Один из таких председателей Андрей Михайлович Соболев (племянник моего деда) в пьяном виде заявил соседям: «Я вам отец!» Соседи долго «таскали» это выражение, добавив: «А вы — мои дети!» Нет, нет, да и раздавалось где-нибудь в группе мужиков на работе: «Я вам отец, а вы — мои дети!» И следовал взрыв хохота. Мужики потешались. Не привыкшие к ведению крупного хозяйства, да ещё коллективного, бывшие бедняки — мужики, которые и в колхозе не стали богаче, пытались урвать от колхоза себе побольше. Пользуясь своим служебным положением, присваивали по мелочи колхозное имущество и, уличённые в этом, с позором уходили со своего поста, становились рядовыми колхозниками. Одного (Г. С. Елькина) даже судили.

Мужики-бедняки, организаторы колхоза, рассчитывавшие на командные посты и лёгкую жизнь, видя, что мечты их не сбылись, что надо работать в колхозе так же, как и раньше, а может быть и больше, чтобы приобрести достаток, они первыми выбыли из колхоза и разбежались: одни в совхозы, другие на промышленные предприятия.
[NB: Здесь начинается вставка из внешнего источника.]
-- pv_equiv track=rewrite | github.com/haitovs/yt-meme-bot | uploader.py | _limit_tags
-- ===== SOURCE A (Python) =====
-- from typing import Any, Dict, List, Tuple
--
-- def _limit_tags(tags: List[str]) -> List[str]:
--     # YouTube tags limit ~500 chars
--     out = []
--     total = 0
--     for t in tags:
--         add = len(t) + (1 if out else 0)
--         if total + add > 490:
--             break
--         out.append(t)
--         total += add
--     return out
-- ===== SOURCE B (Python) =====
-- def _limit_tags(tags):
--     # prefix-sum table + count of feasible prefixes, then one slice
--     if not tags:
--         return []
--     costs = [len(tags[0])] + [len(t) + 1 for t in tags[1:]]
--     prefix = []
--     run = 0
--     for c in costs:
--         run += c
--         prefix.append(run)
--     k = sum(1 for p in prefix if p <= 490)
--     return tags[:k]
-- ===== Notes on version B (the rewrite author's own statement) =====
-- stated objective: alternative
-- what changed: Replaces A's single greedy scan with a running accumulator and break by a build-then-select shape: B first materialises the per-tag cost table and its prefix sums, then (using that the prefix sums are nondecreasing) counts how many prefix totals stay within 490 and returns that slice of tags.
import Mathlib
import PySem

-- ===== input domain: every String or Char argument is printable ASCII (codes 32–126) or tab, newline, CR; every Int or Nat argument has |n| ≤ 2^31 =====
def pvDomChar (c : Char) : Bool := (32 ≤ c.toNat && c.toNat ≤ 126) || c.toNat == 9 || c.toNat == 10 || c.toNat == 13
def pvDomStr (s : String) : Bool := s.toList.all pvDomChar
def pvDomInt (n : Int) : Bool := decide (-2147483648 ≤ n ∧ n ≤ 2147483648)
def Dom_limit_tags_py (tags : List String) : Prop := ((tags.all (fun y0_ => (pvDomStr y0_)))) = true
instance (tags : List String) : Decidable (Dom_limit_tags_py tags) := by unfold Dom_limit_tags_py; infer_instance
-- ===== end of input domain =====

-- B replaces A's greedy scan-with-break by a cost table + prefix sums + count-then-slice decomposition (alternative shape, same cost).

-- ===== PORT A =====
-- the for-loop of _limit_tags: state (out, total), break returns out
def limitLoop : List String → List String → Int → List String
  | [], out, _ => out
  | t :: ts, out, total =>
    let add : Int := PySem.Str.len t + (if out.isEmpty then 0 else 1)
    if total + add > 490 then out
    else limitLoop ts (out ++ [t]) (total + add)

def limit_tags_py (tags : List String) : List String := limitLoop tags [] 0

-- ===== PORT B =====
-- costs = [len(tags[0])] + [len(t)+1 for t in tags[1:]]  (empty list → [])
def altCosts (tags : List String) : List Int :=
  match tags with
  | [] => []
  | t :: rest => PySem.Str.len t :: rest.map (fun s => PySem.Str.len s + 1)

-- the prefix-sum building loop of Source B: state (prefix, run)
def altPrefix (costs : List Int) : List Int :=
  (costs.foldl (fun (st : List Int × Int) c => (st.1 ++ [st.2 + c], st.2 + c)) ([], 0)).1

-- k = sum(1 for p in prefix if p <= 490); tags[:k] with k ≥ 0 is take k
def limit_tags_py_alt (tags : List String) : List String :=
  let pre := altPrefix (altCosts tags)
  let k := pre.countP (fun p => decide (p ≤ 490))
  tags.take k

-- ===== PRECONDITION & SPEC =====
def Spec_limit_tags_py (tags : List String) (out : List String) : Prop := out = limit_tags_py_alt tags
instance (tags : List String) (out : List String) : Decidable (Spec_limit_tags_py tags out) := by unfold Spec_limit_tags_py; infer_instance

-- ===== CLAIM (what is proved, stated in full; the proofs are below) =====
def Claim_equal_limit_tags_py : Prop := ∀ (tags : List String), Dom_limit_tags_py tags → Spec_limit_tags_py tags (limit_tags_py tags)

-- ===== LEMMAS AND PROOFS =====

-- mathematical prefix sums starting from s
def pfx : Int → List Int → List Int
  | _, [] => []
  | s, c :: cs => (s + c) :: pfx (s + c) cs

-- greedy count: how many leading costs fit under 490 starting from total
def greedy : Int → List Int → Nat
  | _, [] => 0
  | total, c :: cs => if total + c > 490 then 0 else 1 + greedy (total + c) cs

theorem altPrefix_foldl (cs : List Int) (acc : List Int) (s : Int) :
    (cs.foldl (fun (st : List Int × Int) c => (st.1 ++ [st.2 + c], st.2 + c)) (acc, s)).1
      = acc ++ pfx s cs := by
  induction cs generalizing acc s with
  | nil => simp [pfx]
  | cons c cs ih => simp [List.foldl, pfx, ih]

theorem altPrefix_eq (cs : List Int) : altPrefix cs = pfx 0 cs := by
  simpa using altPrefix_foldl cs [] 0

theorem mem_pfx_ge (cs : List Int) (s : Int) (h : ∀ c ∈ cs, 0 ≤ c) :
    ∀ x ∈ pfx s cs, s ≤ x := by
  induction cs generalizing s with
  | nil => simp [pfx]
  | cons c cs ih =>
    intro x hx
    have hc : 0 ≤ c := h c (by simp)
    rcases (by simpa [pfx] using hx : x = s + c ∨ x ∈ pfx (s + c) cs) with h1 | h1
    · omega
    · have := ih (s + c) (fun d hd => h d (by simp [hd])) x h1
      omega

theorem countP_pfx (cs : List Int) (s : Int) (h : ∀ c ∈ cs, 0 ≤ c) :
    (pfx s cs).countP (fun p => decide (p ≤ 490)) = greedy s cs := by
  induction cs generalizing s with
  | nil => simp [pfx, greedy]
  | cons c cs ih =>
    by_cases hb : s + c > 490
    · have hz : (pfx (s + c) cs).countP (fun p => decide (p ≤ 490)) = 0 := by
        rw [List.countP_eq_zero]
        intro x hx
        have := mem_pfx_ge cs (s + c) (fun d hd => h d (by simp [hd])) x hx
        simp only [decide_eq_true_eq]
        omega
      have hle : ¬ (s + c ≤ 490) := by omega
      simp only [pfx, greedy, List.countP_cons, hz, if_pos hb]
      simp [hle]
    · have hrec := ih (s + c) (fun d hd => h d (by simp [hd]))
      have hle : s + c ≤ 490 := by omega
      simp only [pfx, greedy, List.countP_cons, hrec, if_neg hb]
      simp [hle]
      omega

theorem len_nonneg (s : String) : 0 ≤ PySem.Str.len s := by
  simp [PySem.Str.len_eq]

theorem altCosts_nonneg (tags : List String) : ∀ c ∈ altCosts tags, 0 ≤ c := by
  cases tags with
  | nil => simp [altCosts]
  | cons t rest =>
    intro c hc
    rcases (by simpa [altCosts] using hc :
        c = PySem.Str.len t ∨ ∃ s ∈ rest, PySem.Str.len s + 1 = c) with h1 | ⟨s, _, h1⟩
    · exact h1 ▸ len_nonneg t
    · have := len_nonneg s; omega

theorem limitLoop_nonempty (ts : List String) (out : List String) (total : Int) (h : out ≠ []) :
    limitLoop ts out total
      = out ++ ts.take (greedy total (ts.map (fun s => PySem.Str.len s + 1))) := by
  induction ts generalizing out total with
  | nil => simp [limitLoop, greedy]
  | cons t ts ih =>
    have hne : out.isEmpty = false := by simpa [List.isEmpty_iff] using h
    simp only [limitLoop, hne, Bool.false_eq_true, if_false, List.map_cons, greedy]
    by_cases hb : total + (PySem.Str.len t + 1) > 490
    · rw [if_pos hb, if_pos hb]
      simp
    · rw [if_neg hb, if_neg hb, ih (out ++ [t]) (total + (PySem.Str.len t + 1)) (by simp),
        Nat.add_comm 1, List.take_succ_cons, List.append_assoc, List.singleton_append]

theorem limit_tags_eq_greedy (tags : List String) :
    limit_tags_py tags = tags.take (greedy 0 (altCosts tags)) := by
  cases tags with
  | nil => simp [limit_tags_py, limitLoop, altCosts, greedy]
  | cons t rest =>
    simp only [limit_tags_py, limitLoop, altCosts, List.isEmpty_nil, if_true, greedy]
    by_cases hb : (0 : Int) + (PySem.Str.len t + 0) > 490
    · have hb2 : (0 : Int) + PySem.Str.len t > 490 := by omega
      rw [if_pos hb, if_pos hb2]
      simp
    · have hb2 : ¬ ((0 : Int) + PySem.Str.len t > 490) := by omega
      rw [if_neg hb, if_neg hb2, List.nil_append,
        limitLoop_nonempty rest [t] ((0 : Int) + (PySem.Str.len t + 0)) (by simp)]
      have harg : (0 : Int) + (PySem.Str.len t + 0) = 0 + PySem.Str.len t := by ring
      rw [harg, Nat.add_comm 1, List.take_succ_cons, List.singleton_append]

-- ===== VERDICT (by name: the statement is the Claim_ definition above) =====
theorem limit_tags_py_spec : Claim_equal_limit_tags_py := by
  intro tags _
  show limit_tags_py tags = limit_tags_py_alt tags
  simp only [limit_tags_py_alt]
  rw [altPrefix_eq, countP_pfx _ _ (altCosts_nonneg tags), limit_tags_eq_greedy]
-- Pre_: every 7-char block of mid parses as a Python int with a non-negative value
-- (< 62^4, which always holds for at most 7 decimal digits). This is the numeric-mid
-- domain: outside it A either raises ValueError from int() or, on blocks that parse
-- negative, pads the empty string its base62_encode returns for a negative number — an
-- accident of A's implementation that B's arithmetic padding has no reason to mimic.
def Pre_mid2id (mid : String) : Prop :=
  ∀ k ∈ List.range ((mid.toList.length + 6) / 7),
    0 ≤ (PySem.Int.ofChars? (pvChunk mid.toList k)).getD (-1) ∧
    (PySem.Int.ofChars? (pvChunk mid.toList k)).getD (-1) < 14776336
instance (mid : String) : Decidable (Pre_mid2id mid) := by unfold Pre_mid2id; infer_instance
def pvWitness_mid2id : String := "12345678901234567890"

def Spec_mid2id (mid : String) (out : String) : Prop := out = mid2id_alt mid
instance (mid : String) (out : String) : Decidable (Spec_mid2id mid out) := by unfold Spec_mid2id; infer_instance

-- ===== CLAIM (what is proved, stated in full; the proofs are below) =====
def Claim_equal_mid2id : Prop := ∀ (mid : String), Dom_mid2id mid → Pre_mid2id mid → Spec_mid2id mid (mid2id mid)

-- ===== LEMMAS AND PROOFS =====

-- A's chunk k (from the right), parsed and encoded with A's encoder
def pvEnc (cs : List Char) (k : Nat) : List Char :=
  pvBase62EncodeA ((PySem.Int.ofChars? (pvChunk cs k)).getD 0)

-- A's chunk list entry: chunk k encoded under A's padding rule
def pvPartA (cs : List Char) (k : Nat) : List Char :=
  if k < (cs.length + 6) / 7 - 1 ∧ (pvEnc cs k).length < 4
  then List.replicate (4 - (pvEnc cs k).length) '0' ++ pvEnc cs k else pvEnc cs k

theorem pv_join_nil_flatten (parts : List (List Char)) :
    PySem.Chars.join [] parts = parts.flatten := by
  match parts with
  | [] => simp [PySem.Chars.join_nil]
  | [p] => simp [PySem.Chars.join_singleton]
  | p :: q :: rest =>
    rw [PySem.Chars.join_cons_cons, pv_join_nil_flatten (q :: rest)]
    simp

theorem pv_rev_take_rev {α : Type} (l : List α) (k : Nat) :
    (l.reverse.take k).reverse = l.drop (l.length - k) := by
  have hmin : min k l.reverse.length = l.length - (l.length - k) := by
    simp only [List.length_reverse]; omega
  rw [List.take_eq_take_min, hmin, ← List.reverse_drop, List.reverse_reverse]

theorem pv_rev_drop {α : Type} (l : List α) (a : Nat) (ha : a ≤ l.length) :
    l.reverse.drop a = (l.take (l.length - a)).reverse := by
  rw [List.reverse_take]
  congr 1
  omega

-- the chunk mid[i*7:(i+1)*7][::-1] of the reversed string is a block of the original string
theorem pv_chunk_eq (cs : List Char) (a : Nat) (ha : a ≤ cs.length) :
    ((cs.reverse.drop a).take 7).reverse
      = (cs.take (cs.length - a)).drop (cs.length - a - 7) := by
  rw [pv_rev_drop cs a ha, pv_rev_take_rev, List.length_take]
  congr 1
  omega

theorem pv_pad_eq (s : List Char) :
    (if s.length < 4 then List.replicate (4 - s.length) '0' ++ s else s)
      = List.replicate (4 - s.length) '0' ++ s := by
  split
  · rfl
  · rename_i h
    rw [show 4 - s.length = 0 by omega]
    simp

-- A = join of the reversed chunk-part list (holds for every input string)
theorem pv_A_charac (cs : List Char) :
    mid2id (String.ofList cs)
      = String.ofList (PySem.Chars.join []
          (((List.range ((cs.length + 6) / 7)).map (pvPartA cs)).reverse)) := by
  unfold mid2id
  simp only [String.toList_ofList, PySem.List.slice?_none_none_neg_one, Option.getD_some,
    List.length_reverse]
  rw [PySem.List.pyRange_zero_natCast, List.foldl_map,
    PySem.List.foldl_append_singleton_eq_map, List.nil_append]
  congr 3
  apply List.map_congr_left
  intro j hj
  have hjs : j < (cs.length + 6) / 7 := List.mem_range.mp hj
  have h7j : 7 * j ≤ cs.length := by omega
  have e1 : ((j : Int) * 7) = ((7 * j : Nat) : Int) := by push_cast; ring
  have e2 : ((j : Int) + 1) * 7 = ((7 * j : Nat) : Int) + ((7 : Nat) : Int) := by push_cast; ring
  rw [e1, e2, PySem.List.slice_natCast_add]
  rw [pv_chunk_eq cs (7 * j) h7j]
  unfold pvPartA pvEnc pvChunk
  exact if_congr (by constructor <;> (intro hc; exact ⟨by omega, hc.2⟩)) rfl rfl

-- pvB62Alt on small values and one unfolding step on large ones
theorem pv_alt_zero : pvB62Alt 0 = ['0'] := by rw [pvB62Alt]; simp

theorem pv_alt_small (v : Int) (h0 : 0 < v) (h62 : v < 62) :
    pvB62Alt v = [(PySem.List.pyGet? pvALPHABET v).getD '0'] := by
  rw [pvB62Alt, if_neg (by omega)]
  have hq : PySem.Int.floordiv v 62 = 0 := by
    rw [PySem.Int.floordiv_eq_ediv_of_pos (by norm_num : (0:Int) < 62)]; omega
  have hr : PySem.Int.mod v 62 = v := by
    rw [PySem.Int.mod_eq_emod_of_pos (by norm_num : (0:Int) < 62)]; omega
  simp only [hq, hr]
  norm_num

theorem pv_alt_one : pvB62Alt 1 = ['1'] := by
  rw [pv_alt_small 1 (by norm_num) (by norm_num)]
  decide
В колхозе остались в основном мужики, которые долго и упорно не вступали в него, а также те, кого раскулачили. Помимо Фёдора Дмитриевича, вложившего всю душу в колхоз, свою жизнь посвятил уходу за лошадьми и работал конюхом даже в преклонном возрасте Илья Егорович Кощеев. Он, хотя и не был раскулачен, но был объявлен кулаком и многие годы жил под угрозой раскулачивания. Если ему случалось поругаться с соседом, тот без дальнейших околичностей бросал ему в лицо: «Кулак!» Хотя у Ильи Егоровича, как и у других многих мужиков в деревне, было своё прозвище — Гвоздь. И даже не Гвоздь, а Гвоздик. Очевидно, такое прозвище было дано из-за его небольшого роста и щуплого телосложения. В ненастные дни, когда бригадир не мог послать на работу ни одного колхозника, конюх Илья Егорович запрягал в телегу лошадь и сам ехал в поле за кормами, проклиная бригадира, председателя колхоза, свою нелёгкую судьбу и ещё кое-что. Однако корма он привозил и кормил лошадей.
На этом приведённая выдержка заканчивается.